This essay has taken me almost a year to write, and the words are still hard to type. During that year, I have had the time to consider what happened from every possible angle.  The initial terror I felt that my husband may not get through the 6 hours of surgery, never hold my hand again, never meet his son growing in my body, grew into a jumble of other emotions. I have felt angry, confused, and helpless.  I have been grateful beyond words for how our village swarmed in to help. And I will admit that I felt a glimmer of relief that we had purchased life insurance the year before all this took place. It provided a small nugget of certainty for me to cling to as I stared into the abyss.
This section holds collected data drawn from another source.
-- ===== VERDICT (by name: the statement is the Claim_ definition above) =====
theorem can_pass_spec : Claim_equal_can_pass := by
  unfold Claim_equal_can_pass
  intro M first second _ _
  simp only [Spec_can_pass, can_pass, can_pass_alt]
  by_cases hval : pvCell M first.1 first.2 ≠ pvCell M second.1 second.2
  · rw [if_pos hval, if_pos hval]
  · rw [if_neg hval, if_neg hval]
    generalize hv : pvCell M first.1 first.2 = v
    by_cases hgood : pvGoodB M (M.length : Int) ((PySem.List.pyGetD M 0 []).length : Int) v
        first = true
    · -- first is a good cell: both sides decide reachability of second
      have hA : ∀ g : PySem.Dict (Int × Int) (PySem.Set (Int × Int)), g.contains first = true →
          (pvFindPath first second g).isSome = (pvBfs first g).contains second := by
        intro g hg
        unfold pvFindPath
        rw [hg]
        simp only [Bool.not_true]
        cases h2 : (pvBfs first g).contains second <;> simp
      rw [hA (pvG M v (M.length : Int) ((PySem.List.pyGetD M 0 []).length : Int)) (by
        rw [pvG_contains]; exact hgood)]
      rw [hgood]
      simp only [Bool.not_true, Bool.false_eq_true, if_false]
      -- the flood-fill side
      have hvis0 : PySem.Set.add PySem.Set.empty first = [first] := by
        rw [PySem.Set.add_of_not_mem (by simp [PySem.Set.empty])]
        simp [PySem.Set.empty]
      rw [hvis0]
      have hUeq : pvU (M.length : Int) ((PySem.List.pyGetD M 0 []).length : Int) =
          M.length * (PySem.List.pyGetD M 0 []).length := by
        simp [pvU]
      obtain ⟨hB1, hB2, hB3⟩ := pvFlood_spec M (M.length : Int)
          ((PySem.List.pyGetD M 0 []).length : Int) v first
          (5 * (M.length * (PySem.List.pyGetD M 0 []).length) + 1) [first] [first]
          (by simp)
          (by intro c hc; rw [List.mem_singleton] at hc; subst hc; exact hgood)
          (by intro c hc; rw [List.mem_singleton] at hc; subst hc; exact Relation.ReflTransGen.refl)
          (by intro c hc; exact hc)
          (by intro c hc hcn; exact absurd hc hcn)
          (by rw [hUeq]; simp only [List.length_singleton]; omega)
      have hBmem : ∀ x, x ∈ pvFlood M (M.length : Int)
          ((PySem.List.pyGetD M 0 []).length : Int) v
          (5 * (M.length * (PySem.List.pyGetD M 0 []).length) + 1) [first] [first] ↔
          Relation.ReflTransGen (pvStepB M (M.length : Int)
            ((PySem.List.pyGetD M 0 []).length : Int) v) first x := by
        intro x
        refine ⟨hB2 x, fun h => pvReach_mem M _ _ v first _ (hB1 first (by simp)) hB3 x h⟩
      -- the BFS side
      have hfirstg : first ∈ (pvG M v (M.length : Int)
          ((PySem.List.pyGetD M 0 []).length : Int)).keys := by
        rw [← PySem.Dict.contains_iff_mem_keys, pvG_contains]
        exact hgood
      have hk0 : (PySem.Dict.insert (PySem.Dict.empty
          (κ := Int × Int) (ν := Option (Int × Int))) first none).keys = [first] := by
        rw [PySem.Dict.keys_insert_of_not_contains _ _ (by simp [PySem.Dict.contains_empty])]
        simp [PySem.Dict.keys_empty]
      have hsz : (pvG M v (M.length : Int)
            ((PySem.List.pyGetD M 0 []).length : Int)).keys.length =
          (pvG M v (M.length : Int) ((PySem.List.pyGetD M 0 []).length : Int)).size := by
        simp [PySem.Dict.keys, PySem.Dict.size]
      obtain ⟨hA1, hA2, hA3⟩ := pvBfsLoop_spec
          (pvG M v (M.length : Int) ((PySem.List.pyGetD M 0 []).length : Int))
          (pvG_closed M (M.length : Int) ((PySem.List.pyGetD M 0 []).length : Int) v) first
          (5 * (pvG M v (M.length : Int) ((PySem.List.pyGetD M 0 []).length : Int)).size + 2)
          (PySem.Dict.insert PySem.Dict.empty first none) [first]
          (by rw [hk0]; simp)
          (by intro c hc; rw [hk0, List.mem_singleton] at hc; subst hc; exact hfirstg)
          (by intro c hc; rw [hk0, List.mem_singleton] at hc; subst hc;
              exact Relation.ReflTransGen.refl)
          (by intro c hc; rw [hk0]; exact hc)
          (by intro c hc hcn; rw [hk0] at hc; exact absurd hc hcn)
          (by rw [hk0]; simp only [List.length_singleton]; omega)
      have hbfs : pvBfs first (pvG M v (M.length : Int)
            ((PySem.List.pyGetD M 0 []).length : Int)) =
          pvBfsLoop (pvG M v (M.length : Int) ((PySem.List.pyGetD M 0 []).length : Int))
            (5 * (pvG M v (M.length : Int) ((PySem.List.pyGetD M 0 []).length : Int)).size + 2)
            (PySem.Dict.insert PySem.Dict.empty first none) [first] := rfl
      have hAmem : ∀ x, x ∈ (pvBfs first (pvG M v (M.length : Int)
            ((PySem.List.pyGetD M 0 []).length : Int))).keys ↔
          Relation.ReflTransGen (pvStepG (pvG M v (M.length : Int)
            ((PySem.List.pyGetD M 0 []).length : Int))) first x := by
        intro x
        rw [hbfs]
        refine ⟨hA2 x, fun h => pvReachG_mem _ first _
          (hA1 first (by rw [hk0]; simp)) hA3 x h⟩
      apply Bool.coe_iff_coe.mp
      rw [PySem.Dict.contains_iff_mem_keys, PySem.Set.contains_iff]
      rw [hAmem, hBmem]
      exact (pvReach_iff M (M.length : Int) ((PySem.List.pyGetD M 0 []).length : Int) v
        first second hgood).symm
    · -- first is not a good cell: first ∉ g, and B's guard fails
      have hgf : pvGoodB M (M.length : Int) ((PySem.List.pyGetD M 0 []).length : Int) v
          first = false := Bool.eq_false_iff.mpr hgood
      rw [hgf]
      simp only [Bool.not_false, if_true]
      unfold pvFindPath
      rw [pvG_contains, hgf]
      simp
Of all the infinite possibilities I worried about in the days and weeks that followed the heart attack, money was not one of them. Should the worst have happened, I knew that I could afford to pay the mortgage and keep my family living in our house. I knew that I could have kept sending my daughter to the daycare she had attended since she was a baby, the school where she was loved and cared for and happy to go to on a daily basis.  I knew that if I needed to, I could have taken a long time off from working to tend to myself in order to recover from the meteor that had just struck my family.
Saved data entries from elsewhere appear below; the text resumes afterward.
-- pv_equiv track=rewrite | github.com/abdoabozena7/AgenticAI_Community_simulator-DEPI | backend/app/agents/persona_agent.py | _signals_are_traceable
-- ===== SOURCE A (Python) =====
-- from typing import Any, Dict, List, Optional, Sequence, Tuple
--
-- def _signals_are_traceable(evidence_signals: Sequence[str], approved_signals: set[str]) -> bool:
--     if not evidence_signals:
--         return False
--     for value in evidence_signals:
--         text = str(value or "").strip().lower()
--         if text and text in approved_signals:
--             return True
--     return False
-- ===== SOURCE B (Python) =====
-- def _signals_are_traceable(evidence_signals, approved_signals):
--     ev = sorted({str(v or "").strip().lower() for v in evidence_signals} - {""})
--     ap = sorted(approved_signals)
--     i = j = 0
--     while i < len(ev) and j < len(ap):
--         if ev[i] == ap[j]:
--             return True
--         if ev[i] < ap[j]:
--             i += 1
--         else:
--             j += 1
--     return False
-- ===== Notes on version B (the rewrite author's own statement) =====
-- stated objective: alternative
-- what changed: Replaces the element-wise early-exit hash-membership loop with sorting the deduplicated normalized evidence and the approved set and running a two-pointer merge scan to detect a common element.
import Mathlib
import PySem

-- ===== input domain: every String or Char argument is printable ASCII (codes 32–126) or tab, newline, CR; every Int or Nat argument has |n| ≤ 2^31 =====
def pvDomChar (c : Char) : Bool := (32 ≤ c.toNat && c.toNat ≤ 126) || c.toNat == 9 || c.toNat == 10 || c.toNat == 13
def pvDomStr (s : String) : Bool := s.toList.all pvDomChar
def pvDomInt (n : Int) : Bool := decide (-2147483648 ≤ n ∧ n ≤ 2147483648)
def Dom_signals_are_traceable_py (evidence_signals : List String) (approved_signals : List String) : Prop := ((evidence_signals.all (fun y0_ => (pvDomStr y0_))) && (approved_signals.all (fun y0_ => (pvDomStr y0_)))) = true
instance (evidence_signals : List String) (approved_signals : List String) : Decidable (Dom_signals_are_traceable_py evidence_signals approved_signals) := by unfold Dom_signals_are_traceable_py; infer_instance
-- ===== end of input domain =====

-- B replaces A's element-wise early-exit membership loop by sorting the deduplicated
-- normalized evidence and the approved set and detecting a common element with a
-- two-pointer merge scan (alternative algorithm, similar cost).

-- ===== PORT A =====
-- A's early-exit 'for value in evidence_signals: … return True' loop
-- (str(value or "") is 'value' itself, since value is a string: falsy strings are exactly "")
def pvALoop (approved_signals : List String) : List String → Bool
  | [] => false
  | value :: rest =>
      let text := PySem.Str.lower (PySem.Str.strip value)
      if !(text == "") && PySem.Set.contains approved_signals text then true
      else pvALoop approved_signals rest

def signals_are_traceable_py (evidence_signals : List String) (approved_signals : List String) : Bool :=
  if evidence_signals.isEmpty then false
  else pvALoop approved_signals evidence_signals

-- ===== PORT B =====
-- Source B's two-pointer while loop: advance in whichever sorted list has the smaller head
def pvMergeScan : List String → List String → Bool
  | [], _ => false
  | _, [] => false
  | x :: xs, y :: ys =>
      if x = y then true
      else if x < y then pvMergeScan xs (y :: ys)
      else pvMergeScan (x :: xs) ys
  termination_by xs ys => xs.length + ys.length

def signals_are_traceable_py_alt (evidence_signals : List String) (approved_signals : List String) : Bool :=
  let ev := PySem.List.sorted
      (PySem.Set.diff
        (PySem.Set.ofList (evidence_signals.map (fun v => PySem.Str.lower (PySem.Str.strip v))))
        [""])
      (fun x => x) false
  let ap := PySem.List.sorted approved_signals (fun x => x) false
  pvMergeScan ev ap

-- ===== PRECONDITION & SPEC =====
def Spec_signals_are_traceable_py (evidence_signals : List String) (approved_signals : List String) (out : Bool) : Prop := out = signals_are_traceable_py_alt evidence_signals approved_signals
instance (evidence_signals : List String) (approved_signals : List String) (out : Bool) : Decidable (Spec_signals_are_traceable_py evidence_signals approved_signals out) := by unfold Spec_signals_are_traceable_py; infer_instance

-- ===== CLAIM (what is proved, stated in full; the proofs are below) =====
def Claim_equal_signals_are_traceable_py : Prop := ∀ (evidence_signals : List String) (approved_signals : List String), Dom_signals_are_traceable_py evidence_signals approved_signals → Spec_signals_are_traceable_py evidence_signals approved_signals (signals_are_traceable_py evidence_signals approved_signals)

-- ===== LEMMAS AND PROOFS =====

-- A's early-exit loop is an existential scan over the evidence list
theorem pvALoop_eq_any (approved : List String) (es : List String) :
    pvALoop approved es =
      es.any (fun v => !(PySem.Str.lower (PySem.Str.strip v) == "") &&
                        PySem.Set.contains approved (PySem.Str.lower (PySem.Str.strip v))) := by
  induction es with
  | nil => rfl
  | cons v rest ih =>
      rw [List.any_cons, ← ih]
      show (if (!(PySem.Str.lower (PySem.Str.strip v) == "") &&
          PySem.Set.contains approved (PySem.Str.lower (PySem.Str.strip v))) = true then true
        else pvALoop approved rest) = _
      cases hc : (!(PySem.Str.lower (PySem.Str.strip v) == "") &&
          PySem.Set.contains approved (PySem.Str.lower (PySem.Str.strip v))) <;> simp

-- the merge scan over two ≤-sorted lists detects exactly a common element
theorem pvMergeScan_iff (xs ys : List String)
    (hx : xs.Pairwise (· ≤ ·)) (hy : ys.Pairwise (· ≤ ·)) :
    pvMergeScan xs ys = true ↔ ∃ z, z ∈ xs ∧ z ∈ ys := by
  revert hx hy
  induction xs, ys using pvMergeScan.induct with
  | case1 ys => intro _ _; simp [pvMergeScan]
  | case2 xs _ => intro _ _; simp [pvMergeScan]
  | case3 xs y ys =>
      intro _ _
      simp only [pvMergeScan]
      exact ⟨fun _ => ⟨y, by simp⟩, fun _ => rfl⟩
  | case4 x xs y ys hne hlt ih =>
      intro hx hy
      have hx' := (List.pairwise_cons.mp hx).2
      have ihr := ih hx' hy
      have hxnot : x ∉ y :: ys := by
        intro hmem
        rcases List.mem_cons.mp hmem with h | h
        · exact hne h
        · have := (List.pairwise_cons.mp hy).1 x h
          exact absurd (lt_of_lt_of_le hlt this) (lt_irrefl x)
      rw [show pvMergeScan (x :: xs) (y :: ys) = pvMergeScan xs (y :: ys) by
        simp [pvMergeScan, hne, hlt]]
      rw [ihr]
      constructor
      · rintro ⟨z, hz1, hz2⟩; exact ⟨z, List.mem_cons_of_mem _ hz1, hz2⟩
      · rintro ⟨z, hz1, hz2⟩
        rcases List.mem_cons.mp hz1 with rfl | h
        · exact absurd hz2 hxnot
        · exact ⟨z, h, hz2⟩
  | case5 x xs y ys hne hnlt ih =>
      intro hx hy
      have hy' := (List.pairwise_cons.mp hy).2
      have ihr := ih hx hy'
      have hylt : y < x := lt_of_le_of_ne (not_lt.mp hnlt) (fun h => hne h.symm)
      have hynot : y ∉ x :: xs := by
        intro hmem
        rcases List.mem_cons.mp hmem with h | h
        · exact hne h.symm
        · have := (List.pairwise_cons.mp hx).1 y h
          exact absurd (lt_of_lt_of_le hylt this) (lt_irrefl y)
      rw [show pvMergeScan (x :: xs) (y :: ys) = pvMergeScan (x :: xs) ys by
        simp [pvMergeScan, hne, hnlt]]
      rw [ihr]
      constructor
      · rintro ⟨z, hz1, hz2⟩; exact ⟨z, hz1, List.mem_cons_of_mem _ hz2⟩
      · rintro ⟨z, hz1, hz2⟩
        rcases List.mem_cons.mp hz2 with rfl | h
        · exact absurd hz1 hynot
        · exact ⟨z, hz1, h⟩

-- B's sort-and-merge is the same existential as A's scan
theorem alt_eq_any (es approved : List String) :
    signals_are_traceable_py_alt es approved =
      es.any (fun v => !(PySem.Str.lower (PySem.Str.strip v) == "") &&
                        PySem.Set.contains approved (PySem.Str.lower (PySem.Str.strip v))) := by
  unfold signals_are_traceable_py_alt
  rw [Bool.eq_iff_iff]
  rw [pvMergeScan_iff _ _ (PySem.List.sorted_pairwise _ _) (PySem.List.sorted_pairwise _ _)]
  simp only [PySem.List.mem_sorted, PySem.Set.mem_diff, PySem.Set.mem_ofList, List.mem_map,
    List.mem_singleton, List.any_eq_true, Bool.and_eq_true, Bool.not_eq_true',
    beq_eq_false_iff_ne, ne_eq, PySem.Set.contains_iff]
  constructor
  · rintro ⟨z, ⟨⟨v, hv, rfl⟩, hne⟩, hm⟩
    exact ⟨v, hv, hne, hm⟩
  · rintro ⟨v, hv, hne, hm⟩
    exact ⟨PySem.Str.lower (PySem.Str.strip v), ⟨⟨v, hv, rfl⟩, hne⟩, hm⟩

-- ===== VERDICT (by name: the statement is the Claim_ definition above) =====
theorem signals_are_traceable_py_spec : Claim_equal_signals_are_traceable_py := by
  intro es approved _
  unfold Spec_signals_are_traceable_py signals_are_traceable_py
  rw [alt_eq_any, ← pvALoop_eq_any]
  cases es with
  | nil => simp [pvALoop]
  | cons v rest => simp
Prepare for the unexpected

The meteor is what life insurance is for, but there are many barriers that keep people from acquiring it.  So here I offer some advice about how to work through several obstacles and come out the other side with peace of mind.

  1. 1. Money. The cost of a life insurance policy depends on the health of the individual (and of course on how much insurance you want). If you are in good health, now is the time to buy it for a low price. It is absolutely worth it to inquire how much it would cost for you.  If you have health conditions that make it more expensive than you are able to afford, it is often possible to buy extra insurance through your employer, regardless of health status, and even keep it once you leave a job by continuing to pay the premium. Finally, it’s important to consider realistically what financial resources you or your partner have access to, should the worst happen.  It is worth making some sacrifices to know that your loved ones would be taken care of in that scenario.
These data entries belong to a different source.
-- pv_equiv track=rewrite | github.com/AlexGirardDev/AdventOfPython | src/2018/Day2.py | day2_1
-- ===== SOURCE A (Python) =====
-- def day2_1(arg):
--     two_count = 0
--     three_count = 0
--     for x in arg:
--         letter_dict = {}
--         for y in x:
--             letter_dict[y] = letter_dict[y] + 1 if letter_dict.get(y) else 1
--
--         if any(kvp[1] == 2 for kvp in letter_dict.items()):
--             two_count += 1
--         if any(kvp[1] == 3 for kvp in letter_dict.items()):
--             three_count += 1
--     return three_count * two_count
-- ===== SOURCE B (Python) =====
-- def day2_1(arg):
--     two_count = 0
--     three_count = 0
--     for x in arg:
--         s = sorted(x)
--         runs = []
--         while s:
--             c = s[0]
--             k = 1
--             while k < len(s) and s[k] == c:
--                 k += 1
--             runs.append(k)
--             s = s[k:]
--         if 2 in runs:
--             two_count += 1
--         if 3 in runs:
--             three_count += 1
--     return three_count * two_count
-- ===== Notes on version B (the rewrite author's own statement) =====
-- stated objective: alternative
-- what changed: Replaces the per-string hash-dict letter tally and dict-items scan with sort-then-scan: sort the characters, collect consecutive run lengths in one pass, and test membership of 2 and 3 in the run-length list.
import Mathlib
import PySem

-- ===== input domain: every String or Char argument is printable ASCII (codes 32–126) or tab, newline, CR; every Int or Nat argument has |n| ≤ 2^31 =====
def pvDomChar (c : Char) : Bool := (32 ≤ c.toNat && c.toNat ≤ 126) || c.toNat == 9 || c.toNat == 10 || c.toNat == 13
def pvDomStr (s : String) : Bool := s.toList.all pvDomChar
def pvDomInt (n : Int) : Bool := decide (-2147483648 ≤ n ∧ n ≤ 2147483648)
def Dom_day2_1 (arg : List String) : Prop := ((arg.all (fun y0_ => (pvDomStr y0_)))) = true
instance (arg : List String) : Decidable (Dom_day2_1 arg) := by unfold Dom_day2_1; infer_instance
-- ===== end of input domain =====

-- B replaces A's per-string hash-dict letter tally with a sort-then-scan run-length pass (alternative algorithm, same result).

-- ===== PORT A =====
-- the inner loop body: letter_dict[y] = letter_dict[y] + 1 if letter_dict.get(y) else 1
def letterStep (d : PySem.Dict Char Int) (y : Char) : PySem.Dict Char Int :=
  d.insert y (match d.get? y with
    | some v => if v ≠ 0 then v + 1 else 1
    | none => 1)

def day2_1 (arg : List String) : Int :=
  let r := arg.foldl (fun (acc : Int × Int) x =>
    let letter_dict := x.toList.foldl letterStep PySem.Dict.empty
    let two := if letter_dict.items.any (fun kvp => kvp.2 == 2) then acc.1 + 1 else acc.1
    let three := if letter_dict.items.any (fun kvp => kvp.2 == 3) then acc.2 + 1 else acc.2
    (two, three)) (0, 0)
  r.2 * r.1

-- ===== PORT B =====
-- the inner while: how many leading elements of the list equal c (k counts the run, starting after s[0])
def runInner (c : Char) : List Char → Nat
  | [] => 0
  | d :: rest => if d == c then runInner c rest + 1 else 0

-- the outer while over s = sorted(x): emit the run length k, continue on s[k:]
def runLengths : List Char → List Nat
  | [] => []
  | c :: rest => (runInner c rest + 1) :: runLengths (rest.drop (runInner c rest))
termination_by l => l.length
decreasing_by
  simp [List.length_drop]

def day2_1_alt (arg : List String) : Int :=
  let r := arg.foldl (fun (acc : Int × Int) x =>
    let runs := runLengths (PySem.List.sorted x.toList (fun c => c) false)
    ((if 2 ∈ runs then acc.1 + 1 else acc.1), (if 3 ∈ runs then acc.2 + 1 else acc.2))) (0, 0)
  r.2 * r.1

-- ===== PRECONDITION & SPEC =====
def Spec_day2_1 (arg : List String) (out : Int) : Prop := out = day2_1_alt arg
instance (arg : List String) (out : Int) : Decidable (Spec_day2_1 arg out) := by unfold Spec_day2_1; infer_instance

-- ===== CLAIM (what is proved, stated in full; the proofs are below) =====
def Claim_equal_day2_1 : Prop := ∀ (arg : List String), Dom_day2_1 arg → Spec_day2_1 arg (day2_1 arg)

-- ===== LEMMAS AND PROOFS =====

-- A's dict loop equals the counter: values stay positive, so the truthiness branch is getD+1
lemma letterFold_eq_counter_aux : ∀ (cs : List Char) (d : PySem.Dict Char Int),
    (∀ k v, d.get? k = some v → 0 < v) →
    cs.foldl letterStep d = cs.foldl (fun d x => d.insert x (d.getD x 0 + 1)) d := by
  intro cs
  induction cs with
  | nil => intro d _; rfl
  | cons y cs ih =>
    intro d hinv
    have hstep : letterStep d y = d.insert y (d.getD y 0 + 1) := by
      unfold letterStep
      cases h : d.get? y with
      | none => simp [PySem.Dict.getD_eq_get?_getD, h]
      | some v =>
        have hv := hinv y v h
        simp [PySem.Dict.getD_eq_get?_getD, h, hv.ne']
    have hinv' : ∀ k v, (d.insert y (d.getD y 0 + 1)).get? k = some v → 0 < v := by
      intro k v hk
      rw [PySem.Dict.get?_insert] at hk
      rcases eq_or_ne k y with rfl | hne
      · rw [if_pos rfl] at hk
        injection hk with hv
        cases h : d.get? k with
        | none => simp [PySem.Dict.getD_eq_get?_getD, h] at hv; omega
        | some w =>
          have := hinv k w h
          simp [PySem.Dict.getD_eq_get?_getD, h] at hv
          omega
      · rw [if_neg hne] at hk
        exact hinv k v hk
    simp only [List.foldl_cons, hstep]
    exact ih _ hinv'
  
lemma letterFold_eq_counter (cs : List Char) :
    cs.foldl letterStep PySem.Dict.empty = PySem.Dict.counter cs := by
  rw [letterFold_eq_counter_aux cs PySem.Dict.empty (by intro k v h; simp [PySem.Dict.get?_empty] at h)]
  exact PySem.Dict.foldl_insert_getD_add_one_eq_counter cs

-- A's any-over-items test, characterised
lemma anyA_iff (cs : List Char) (n : Nat) :
    ((cs.foldl letterStep PySem.Dict.empty).items.any (fun kvp => kvp.2 == (n : Int)) = true)
    ↔ ∃ c ∈ cs, cs.count c = n := by
  rw [letterFold_eq_counter, PySem.Dict.items_counter]
  simp only [List.any_eq_true, List.mem_map, PySem.Set.mem_ofList]
  constructor
  · rintro ⟨p, ⟨c, hc, rfl⟩, hb⟩
    refine ⟨c, hc, ?_⟩
    simpa using hb
  · rintro ⟨c, hc, hcount⟩
    exact ⟨(c, (cs.count c : Int)), ⟨c, hc, rfl⟩, by simp [hcount]⟩

-- the first run of a sorted tail: it is all the occurrences of c
lemma run_split : ∀ (rest : List Char) (c : Char),
    (∀ y ∈ rest, c ≤ y) → rest.Pairwise (· ≤ ·) →
    rest.count c = runInner c rest ∧
    (rest.drop (runInner c rest)).Pairwise (· ≤ ·) ∧
    (∀ d, d ≠ c → rest.count d = (rest.drop (runInner c rest)).count d) ∧
    (∀ d ∈ rest.drop (runInner c rest), d ≠ c ∧ d ∈ rest) := by
  intro rest
  induction rest with
  | nil => intro c _ _; simp [runInner]
  | cons e rest ih =>
    intro c hle hpw
    rcases List.pairwise_cons.mp hpw with ⟨he, hpw'⟩
    by_cases hec : e = c
    · subst hec
      have hle' : ∀ y ∈ rest, e ≤ y := he
      obtain ⟨h1, h2, h3, h4⟩ := ih e hle' hpw'
      refine ⟨?_, ?_, ?_, ?_⟩
      · simp [runInner, h1]
      · simpa [runInner] using h2
      · intro d hd
        have := h3 d hd
        simp [runInner, Ne.symm hd, this]
      · intro d hd
        simp only [runInner, beq_self_eq_true, if_true, List.drop_succ_cons] at hd
        obtain ⟨hne, hmem⟩ := h4 d hd
        exact ⟨hne, List.mem_cons_of_mem _ hmem⟩
    · have hlt : c < e := lt_of_le_of_ne (hle e (List.mem_cons_self)) (Ne.symm hec)
      have hnotc : c ∉ e :: rest := by
        intro hmem
        rcases List.mem_cons.mp hmem with h | h
        · exact hec h.symm
        · exact absurd (he c h) (not_le.mpr hlt)
      have hrun : runInner c (e :: rest) = 0 := by
        simp [runInner, hec]
      refine ⟨?_, ?_, ?_, ?_⟩
      · rw [hrun]; simpa using List.count_eq_zero.mpr hnotc
      · rw [hrun]; simpa using hpw
      · intro d _; rw [hrun]; simp
      · intro d hd
        rw [hrun] at hd; simp only [List.drop_zero] at hd
        refine ⟨?_, hd⟩
        intro h; subst h; exact hnotc hd

-- membership in runLengths of a sorted list = some character has exactly that count
lemma mem_runLengths_iff_aux : ∀ (N : Nat) (l : List Char), l.length ≤ N → l.Pairwise (· ≤ ·) → ∀ (n : Nat),
    (n ∈ runLengths l ↔ ∃ c ∈ l, l.count c = n) := by
  intro N
  induction N with
  | zero =>
    intro l hl _ n
    have : l = [] := List.eq_nil_of_length_eq_zero (by omega)
    subst this; simp [runLengths]
  | succ N ihN =>
    intro l hl hpw n
    cases l with
    | nil => simp [runLengths]
    | cons c rest =>
    have ih : ∀ (h : (rest.drop (runInner c rest)).Pairwise (· ≤ ·)) (n : Nat),
        (n ∈ runLengths (rest.drop (runInner c rest)) ↔
          ∃ d ∈ rest.drop (runInner c rest), (rest.drop (runInner c rest)).count d = n) := by
      intro h n
      exact ihN _ (by simp at hl ⊢; omega) h n
    rcases List.pairwise_cons.mp hpw with ⟨he, hpw'⟩
    obtain ⟨h1, h2, h3, h4⟩ := run_split rest c he hpw'
    have ihn := ih h2 n
    have hcount_c : (c :: rest).count c = runInner c rest + 1 := by
      simp [h1]
    rw [runLengths]
    simp only [List.mem_cons]
    rw [ihn]
    constructor
    · rintro (rfl | ⟨d, hd, hdc⟩)
      · exact ⟨c, Or.inl rfl, hcount_c⟩
      · obtain ⟨hne, hmem⟩ := h4 d hd
        exact ⟨d, Or.inr hmem,
          by rw [List.count_cons]; simp [Ne.symm hne, h3 d hne, hdc]⟩
    · rintro ⟨d, hd, hdc⟩
      by_cases hdceq : d = c
      · subst hdceq
        left; rw [hcount_c] at hdc; omega
      · right
        have hmem : d ∈ rest := by
          rcases hd with h | h
          · exact absurd h hdceq
          · exact h
        have hne' : ¬ c = d := fun h => hdceq h.symm
        have hcnt : (c :: rest).count d = (rest.drop (runInner c rest)).count d := by
          simp [hne', h3 d hdceq]
        have hpos : 0 < (rest.drop (runInner c rest)).count d := by
          have h0 : 0 < (c :: rest).count d := List.count_pos_iff.mpr (List.mem_cons.mpr hd)
          omega
        exact ⟨d, List.count_pos_iff.mp hpos, by rw [← hcnt, hdc]⟩

-- the two per-string tests agree
lemma pred_iff (x : String) (n : Nat) :
    ((x.toList.foldl letterStep PySem.Dict.empty).items.any (fun kvp => kvp.2 == (n : Int)) = true)
    ↔ n ∈ runLengths (PySem.List.sorted x.toList (fun c => c) false) := by
  rw [anyA_iff]
  have hperm : (PySem.List.sorted x.toList (fun c => c) false).Perm x.toList :=
    PySem.List.sorted_perm _ _ _
  have hpw : (PySem.List.sorted x.toList (fun c => c) false).Pairwise (· ≤ ·) := by
    simpa using PySem.List.sorted_pairwise x.toList (fun c => c)
  rw [mem_runLengths_iff_aux (PySem.List.sorted x.toList (fun c => c) false).length _ le_rfl hpw n]
  constructor
  · rintro ⟨c, hc, hcount⟩
    exact ⟨c, hperm.mem_iff.mpr hc, by rw [hperm.count_eq, hcount]⟩
  · rintro ⟨c, hc, hcount⟩
    exact ⟨c, hperm.mem_iff.mp hc, by rw [← hperm.count_eq, hcount]⟩

-- ===== VERDICT (by name: the statement is the Claim_ definition above) =====
theorem day2_1_spec : Claim_equal_day2_1 := by
  intro arg _
  unfold Spec_day2_1 day2_1 day2_1_alt
  have hfun : (fun (acc : Int × Int) (x : String) =>
      let letter_dict := x.toList.foldl letterStep PySem.Dict.empty
      let two := if letter_dict.items.any (fun kvp => kvp.2 == 2) then acc.1 + 1 else acc.1
      let three := if letter_dict.items.any (fun kvp => kvp.2 == 3) then acc.2 + 1 else acc.2
      (two, three))
      = (fun (acc : Int × Int) (x : String) =>
      let runs := runLengths (PySem.List.sorted x.toList (fun c => c) false)
      ((if 2 ∈ runs then acc.1 + 1 else acc.1), (if 3 ∈ runs then acc.2 + 1 else acc.2))) := by
    funext acc x
    simp only
    congr 1
    · exact if_congr (pred_iff x 2) rfl rfl
    · exact if_congr (pred_iff x 3) rfl rfl
  simp only [hfun]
  2. 2. How much do you need? If you're a household with two working parents, could you afford to pay for your housing and child care on one salary? If one of you stays home with the kids, think about how much it would cost to purchase the services currently provided by the stay-at-home parent (child care, household care, etc.). Everyone’s needs are different, but we roughly figured out the cost to pay off the mortgage, allow for the surviving parent to have a year with no salary, and to ensure that one salary would be enough for the long haul with a little bit of additional savings.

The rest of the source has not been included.